Shen Si Xi sabia que, na família Shen Tu, todos tinham algum tipo de problema.
A lista de defeitos do marido rico, Shen Tu Mo, era longa demais para ser mencionada naquele momento.
E o Shen Tu Zhi à sua frente também era um pequeno excêntrico.
...
Shen Si Xi ficou em silêncio por alguns segundos e percebeu que, por impulso de trabalhadora, quase voltara a tentar conquistar uma figura-chave como Shen Tu Zhi.
Mas, pensando melhor, o que isso tinha a ver com ela?
Ela só havia vindo para se aposentar.
Depois de comer até se fartar, Shen Si Xi não ligou para Shen Tu Zhi e foi embora com um tapinha no traseiro.
Então voltou a passear lentamente até o quarto.
Parecia um velho aposentado dando sua voltinha da tarde; os criados que passavam por ela a observavam de soslaio, repetidas vezes.
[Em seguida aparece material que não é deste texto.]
-- pv_equiv track=rewrite | github.com/TomClarkJorvik/AdventOfCode2023 | Day 1/MyProgram.py | parseWordRecursion
-- ===== SOURCE A (Python) =====
-- def parseWordRecursion(line, lineIndex, word, wordIndex):
--     if (wordIndex < len(word)) and (lineIndex < len(line)):
--         if line[lineIndex] == word[wordIndex]:
--             if (wordIndex == (len(word)-1)):
--                 return True, word
--             else:
--                 return parseWordRecursion(line, lineIndex+1, word, wordIndex+1)
--     return False, ""
-- ===== SOURCE B (Python) =====
-- def parseWordRecursion(line, lineIndex, word, wordIndex):
--     n = len(word) - wordIndex          # characters still to match
--     if n <= 0 or lineIndex >= len(line):
--         return False, ""
--     if lineIndex + n <= len(line) and all(
--             line[lineIndex + k] == word[wordIndex + k] for k in range(n)):
--         return True, word
--     return False, ""
-- ===== Notes on version B (the rewrite author's own statement) =====
-- stated objective: alternative
-- what changed: Replaces the one-char-per-call recursion by a closed-form length/bounds check plus a single all() scan over range(n): B first decides arithmetically whether the remaining word can fit, then compares the characters in one comprehension instead of recursing.
import Mathlib
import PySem

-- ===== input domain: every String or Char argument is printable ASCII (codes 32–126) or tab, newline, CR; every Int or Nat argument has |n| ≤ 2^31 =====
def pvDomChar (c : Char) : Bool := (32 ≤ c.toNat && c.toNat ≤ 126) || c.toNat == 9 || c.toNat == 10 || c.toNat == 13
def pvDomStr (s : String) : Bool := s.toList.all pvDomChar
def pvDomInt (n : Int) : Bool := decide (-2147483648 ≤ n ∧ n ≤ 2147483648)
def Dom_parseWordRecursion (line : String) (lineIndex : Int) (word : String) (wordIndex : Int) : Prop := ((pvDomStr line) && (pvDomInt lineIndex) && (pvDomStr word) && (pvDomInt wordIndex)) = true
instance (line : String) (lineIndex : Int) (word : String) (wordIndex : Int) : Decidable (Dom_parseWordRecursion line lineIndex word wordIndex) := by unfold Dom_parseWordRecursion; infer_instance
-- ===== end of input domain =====

-- B replaces the one-char-per-call recursion by a closed-form bounds check plus one all() scan over range(n) (alternative decomposition, same cost).

-- ===== PORT A =====
-- literal transliteration of A's recursion; the `| _, _` fall-through is Python's IndexError, excluded by Pre_
def parseWordRecursion (line : String) (lineIndex : Int) (word : String) (wordIndex : Int) : Bool × String :=
  if h : wordIndex < (PySem.Str.len word : Int) ∧ lineIndex < (PySem.Str.len line : Int) then
    match PySem.Str.pyGet? line lineIndex, PySem.Str.pyGet? word wordIndex with
    | some c, some d =>
      if c = d then
        if wordIndex = (PySem.Str.len word : Int) - 1 then (true, word)
        else parseWordRecursion line (lineIndex + 1) word (wordIndex + 1)
      else (false, "")
    | _, _ => (false, "")
  else (false, "")
termination_by ((PySem.Str.len word : Int) - wordIndex).toNat
decreasing_by
  obtain ⟨h1, _⟩ := h
  simp only [PySem.Str.len] at *
  omega

-- ===== PORT B =====
-- transliteration of Source B: n = len(word) - wordIndex; the two early returns; then the all(...) over range(n)
def parseWordRecursion_alt (line : String) (lineIndex : Int) (word : String) (wordIndex : Int) : Bool × String :=
  let n : Int := (PySem.Str.len word : Int) - wordIndex
  if n ≤ 0 ∨ (PySem.Str.len line : Int) ≤ lineIndex then (false, "")
  else if lineIndex + n ≤ (PySem.Str.len line : Int) ∧
      (PySem.List.pyRange 0 n 1).all (fun k =>
        decide (PySem.Str.pyGet? line (lineIndex + k) = PySem.Str.pyGet? word (wordIndex + k)))
    then (true, word)
  else (false, "")

-- ===== PRECONDITION & SPEC =====
-- Pre_ excludes exactly the inputs on which Python A raises IndexError: its guard passes but an index is below -len.
def Pre_parseWordRecursion (line : String) (lineIndex : Int) (word : String) (wordIndex : Int) : Prop :=
  (wordIndex < (PySem.Str.len word : Int) ∧ lineIndex < (PySem.Str.len line : Int)) →
    (-(PySem.Str.len line : Int) ≤ lineIndex ∧ -(PySem.Str.len word : Int) ≤ wordIndex)
instance (line : String) (lineIndex : Int) (word : String) (wordIndex : Int) : Decidable (Pre_parseWordRecursion line lineIndex word wordIndex) := by unfold Pre_parseWordRecursion; infer_instance

def pvWitness_parseWordRecursion : String × Int × String × Int := ("abcde", 1, "bcd", 0)

def Spec_parseWordRecursion (line : String) (lineIndex : Int) (word : String) (wordIndex : Int) (out : Bool × String) : Prop := out = parseWordRecursion_alt line lineIndex word wordIndex
instance (line : String) (lineIndex : Int) (word : String) (wordIndex : Int) (out : Bool × String) : Decidable (Spec_parseWordRecursion line lineIndex word wordIndex out) := by unfold Spec_parseWordRecursion; infer_instance

-- ===== CLAIM (what is proved, stated in full; the proofs are below) =====
def Claim_equal_parseWordRecursion : Prop := ∀ (line : String) (lineIndex : Int) (word : String) (wordIndex : Int), Dom_parseWordRecursion line lineIndex word wordIndex → Pre_parseWordRecursion line lineIndex word wordIndex → Spec_parseWordRecursion line lineIndex word wordIndex (parseWordRecursion line lineIndex word wordIndex)

-- ===== LEMMAS AND PROOFS =====

-- peel the k = 0 term off B's all(...) over range(n)
lemma all_range_split (f : Int → Bool) (n : Int) (hn : 0 < n) :
    (PySem.List.pyRange 0 n 1).all f
      = (f 0 && (PySem.List.pyRange 0 (n-1) 1).all (fun k => f (k+1))) := by
  rw [PySem.List.pyRange_one, PySem.List.pyRange_one]
  have h1 : (n - 0).toNat = (n - 1 - 0).toNat + 1 := by omega
  rw [h1, List.range_succ_eq_map]
  simp only [List.map_cons, List.all_cons, List.map_map, List.all_map]
  congr 1

theorem pwr_main (line word : String) : ∀ (m : Nat) (li wi : Int),
    ((PySem.Str.len word : Int) - wi).toNat = m →
    Pre_parseWordRecursion line li word wi →
    parseWordRecursion line li word wi = parseWordRecursion_alt line li word wi := by
  intro m
  induction m using Nat.strong_induction_on with
  | _ m ih =>
    intro li wi hm hpre
    have hLW : PySem.Str.len word = (word.toList.length : Int) := PySem.Str.len_eq word
    have hLL : PySem.Str.len line = (line.toList.length : Int) := PySem.Str.len_eq line
    rw [parseWordRecursion]
    by_cases hg : wi < (PySem.Str.len word : Int) ∧ li < (PySem.Str.len line : Int)
    · obtain ⟨hw, hl⟩ := hg
      obtain ⟨hl2, hw2⟩ := hpre ⟨hw, hl⟩
      have hlc : ∃ c, PySem.Str.pyGet? line li = some c := by
        simp only [PySem.Str.pyGet?, PySem.Chars.pyGet?]
        rcases h : PySem.List.pyGet? line.toList li with _ | c
        · rw [PySem.List.pyGet?_eq_none_iff] at h
          exact absurd ⟨by omega, by omega⟩ h
        · exact ⟨c, rfl⟩
      have hwc : ∃ d, PySem.Str.pyGet? word wi = some d := by
        simp only [PySem.Str.pyGet?, PySem.Chars.pyGet?]
        rcases h : PySem.List.pyGet? word.toList wi with _ | d
        · rw [PySem.List.pyGet?_eq_none_iff] at h
          exact absurd ⟨by omega, by omega⟩ h
        · exact ⟨d, rfl⟩
      obtain ⟨c, hc⟩ := hlc
      obtain ⟨d, hd⟩ := hwc
      have hc' : PySem.List.pyGet? line.toList li = some c := hc
      have hd' : PySem.List.pyGet? word.toList wi = some d := hd
      rw [dif_pos ⟨hw, hl⟩, hc, hd]
      simp only []
      unfold parseWordRecursion_alt
      rw [if_neg (by omega :
        ¬((PySem.Str.len word - wi) ≤ 0 ∨ (PySem.Str.len line : Int) ≤ li))]
      by_cases hcd : c = d
      · subst hcd
        rw [if_pos rfl]
        by_cases hlast : wi = (PySem.Str.len word : Int) - 1
        · -- last character: n = 1 and the scan is just k = 0
          rw [if_pos hlast, if_pos]
          refine ⟨by omega, ?_⟩
          have hn1 : PySem.Str.len word - wi = 1 := by omega
          rw [hn1, (by decide : PySem.List.pyRange 0 1 1 = [0])]
          simp [hc', hd']
        · -- recursive step
          rw [if_neg hlast]
          rw [ih ((PySem.Str.len word : Int) - (wi+1)).toNat (by omega) (li+1) (wi+1) rfl
              (fun _ => ⟨by omega, by omega⟩)]
          unfold parseWordRecursion_alt
          by_cases hl1 : (PySem.Str.len line : Int) ≤ li + 1
          · rw [if_pos (Or.inr hl1), if_neg]
            rintro ⟨hle, -⟩
            omega
          · rw [if_neg (by omega :
              ¬((PySem.Str.len word - (wi+1)) ≤ 0 ∨ (PySem.Str.len line : Int) ≤ li + 1))]
            have hall : (PySem.List.pyRange 0 (PySem.Str.len word - wi) 1).all
                  (fun k => decide (PySem.Str.pyGet? line (li + k) = PySem.Str.pyGet? word (wi + k)))
                = (PySem.List.pyRange 0 (PySem.Str.len word - (wi+1)) 1).all
                  (fun k => decide (PySem.Str.pyGet? line (li + 1 + k) = PySem.Str.pyGet? word (wi + 1 + k))) := by
              rw [all_range_split _ _ (by omega : (0:Int) < PySem.Str.len word - wi)]
              have h0 : decide (PySem.Str.pyGet? line (li + 0) = PySem.Str.pyGet? word (wi + 0)) = true := by
                simp [hc', hd']
              rw [h0, Bool.true_and,
                (by ring : PySem.Str.len word - wi - 1 = PySem.Str.len word - (wi+1))]
              refine List.all_congr rfl ?_
              intro k
              rw [(by ring : li + (k + 1) = li + 1 + k), (by ring : wi + (k + 1) = wi + 1 + k)]
            rw [(by ring : li + 1 + (PySem.Str.len word - (wi+1)) = li + (PySem.Str.len word - wi)),
              ← hall]
      · rw [if_neg hcd, if_neg]
        rintro ⟨-, hall⟩
        rw [all_range_split _ _ (by omega : (0:Int) < PySem.Str.len word - wi)] at hall
        simp [hc', hd', hcd] at hall
    · rw [dif_neg hg]
      unfold parseWordRecursion_alt
      rw [if_pos (show (PySem.Str.len word : Int) - wi ≤ 0 ∨ (PySem.Str.len line : Int) ≤ li by omega)]

-- ===== VERDICT (by name: the statement is the Claim_ definition above) =====
theorem parseWordRecursion_spec : Claim_equal_parseWordRecursion := by
  intro line li word wi _ hpre
  unfold Spec_parseWordRecursion
  exact pwr_main line word _ li wi rfl hpre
Curiosidade, desprezo, inveja, desdém...
Shen Si Xi sentia todo tipo de emoção vindo deles.
Todos sabiam que ela era apenas uma peça num casamento arranjado, empurrada para a margem, ignorada e esquecida.
Daqui em diante, a esperavam incontáveis dias de sofrimento.
Tudo o que Shen Si Xi podia dizer era: se receber oitocentos e oitenta mil por mês, não precisar se preocupar com nada da casa e isso ainda for chamado de sofrimento...
Então que esse sofrimento ficasse todo com ela.
...
De volta ao quarto, Shen Si Xi recebeu uma ligação da transportadora.
— Alô, boa tarde. A encomenda que a senhora comprou na internet já chegou à entrada da propriedade Jinyu.
Não havia como negar: ter dinheiro era realmente maravilhoso.
Até compras online podiam receber uma taxa extra, e assim o que foi comprado pela manhã chegava rapidinho à tarde.
Ela imediatamente contatou seus criados de serviço.
— Minha encomenda chegou ao portão. Vão buscá-la e trazer para o meu quarto.
Quem diria que os criados simplesmente entrariam em greve, um após o outro.
— Senhora, ainda não almocei. Posso ir buscar à tarde.
— Senhora, tenho outras coisas para fazer. Peça para a A Tian levar sozinha.
— Senhora, eu também não posso. Minha mão dói, não consigo carregar.
— ...
Era evidente que, aos olhos delas, Shen Si Xi era alguém a quem bastava chamar de “senhora”; respeito mesmo, nenhum.
Para uma peça de casamento arranjado sem a menor presença, até os criados podiam se dar ao luxo de humilhar à vontade.
Shen Si Xi segurou o celular e sorriu.